Now many of the examples we see throughout this video, are driven by a particular type of Generative Adversarial Network: an ESRGAN - or Enhanced Super-Resolution Generative Adversarial Network. The ESRGAN generator is powered by a convolutional neural network, using convolution layers to capture information about the original low-resolution image. As that image is passed in, it's capturing what is known as the 'feature space'. This is a collection of properties used to describe specific patterns in the image. Whether it's fur, or brick or any other common property or trait of that image. The convolutional layers are being used to process all of that information and store it such that when the super-resolution image is made, that new image will still retain that same feature space. So with this information captured, the generator begins to upscale the image to create the super-resolution image.
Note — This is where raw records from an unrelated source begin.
-- pv_equiv track=rewrite | github.com/ma87/AoCEnergyMeasurement | 2018/ma87_python3/src/adc_5.py | get_polymer_after_reaction
-- ===== SOURCE A (Python) =====
-- character_delete = "!"
--
-- def get_next_letter(polymer, index, end_index):
--     for i in range(index + 1, end_index, 1):
--         if polymer[i] != character_delete:
--             return polymer[i], i
--     return None, None
--
-- def get_prev_index(polymer, index):
--     for i in range(index, -1, -1):
--         if polymer[i] != character_delete:
--             return i
--     return 0
--
-- def is_opposite_polarity(a, b):
--     if a.upper() == b.upper():
--         if a.isupper():
--             return b.islower()
--         else:
--             return b.isupper()
--     else:
--         return False
--
-- def get_polymer_after_reaction(polymer):
--     all_reaction_done = False
--
--     current_index = 0
--     end_index = len(polymer)
--     while not all_reaction_done:
--         current_letter = polymer[current_index]
--         next_letter, index_next_letter = get_next_letter(polymer, current_index, end_index)
--         if next_letter is None:
--             all_reaction_done = True
--         else:
--             if is_opposite_polarity(current_letter, next_letter):
--                 polymer[current_index] = character_delete
--                 polymer[index_next_letter] = character_delete
--                 current_index = get_prev_index(polymer, current_index)
--             else:
--                 _unused, current_index = get_next_letter(polymer, current_index, end_index)
--
--     return "".join(polymer).replace(character_delete, "")
-- ===== SOURCE B (Python) =====
-- character_delete = "!"
--
--
-- def is_opposite_polarity(a, b):
--     if a.upper() == b.upper():
--         if a.isupper():
--             return b.islower()
--         else:
--             return b.isupper()
--     else:
--         return False
--
--
-- def get_polymer_after_reaction(polymer):
--     # Single pass with a stack: push a unit, or pop when it annihilates the top.
--     stack = []
--     for unit in polymer:
--         if unit == character_delete:
--             continue
--         if stack and is_opposite_polarity(stack[-1], unit):
--             stack.pop()
--         else:
--             stack.append(unit)
--     return "".join(stack).replace(character_delete, "")
-- ===== Notes on version B (the rewrite author's own statement) =====
-- stated objective: faster
-- what changed: A repeatedly re-scans a mutable list (marking reacted units '!' and walking back and forth with index searches, O(n^2)); B does one left-to-right pass with an explicit stack, popping when the next unit annihilates the top (O(n)).
import Mathlib
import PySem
Now typically, a GAN's discriminator is interested in detecting fake input: that an image from the generator is not real and an attempted forgery of the training set. Instead, the ESRGAN uses what is referred to as a relativistic discriminator: meaning it assesses whether an image could be considered more realistic than the other one, rather than whether the image is fake. This is a small but critical distinction, given it's more interested in assessing the difference between the real input and fake output. This actually helps the ESRGAN learn more efficiently, given it can better differentiate the key distinctions between the original image and the fake one and focus on reproducing those in the final image.
The modified discriminator combined with changes to the generator GAN structure lead to one of the big benefits of ESRGAN compared to other Super Resolution GANs: it does a better job of retaining sharpness and detail in textures. A lot of existing methods would suffer from the significant blurring of things like fur, whiskers and hair or would lose detail in elements such as brickwork or tiling. These changes made a huge improvement to the overall performance.
Now while this technique works really well, it's still not perfect. A lot of super-resolution really benefits from high-quality images to begin with. So upscaling from 1080p to 4K is often a lot easier than grabbing much lower resolution images to start with. These will often result in artefacts that impact the final high-resolution image, an issue that impacts many of the projects we discuss later in the video.
All of this is of course just a high-level summary, and a list of resources on the intricacies of ESRGANs are available below for our more scholarly viewers. Now, let's start looking at the impact this is all beginning to have on the games industry.
Texture Upscaling in Modding Communities
The boom in super-resolution has only really kicked off in the last 3 years, given the ESRGAN that we just explored was only first published back in 2018. But it's already having a huge impact in games, and much of this stems from modding communities. Many modding communities have long-established practices of providing revised texture packs for beloved games, and in many instances, there are groups of people working on new textures to replace existing ones, such as the new New Vision 1.5 mod for Deux Ex. But now there is a new wave of super-resolution mods being released where creators have ripped the original textures out of the game and passed them through the deep learning process to great effect. There are many notable examples out there such as Deus Ex New Vision 2.0 and we're going to take a look at some in a little more detail:
DOOM Neural Upscale 2x
This mod is free to download and run with any GZDOOM installation. This made a splash in early 2018 and is reliant on Nvidia's GameWorks tools, which are a predecessor to their current Nvidia NGX, plus they used the Topaz Labs upscaler I mentioned earlier. What makes this set of DOOM textures really interesting, is that as you can see from watching the footage, the resolution has not been scaled up as high as you might expect. In fact, as the name implies, the textures here are only 2x their original size and a big reason for that was to retain their artistic integrity and clarity.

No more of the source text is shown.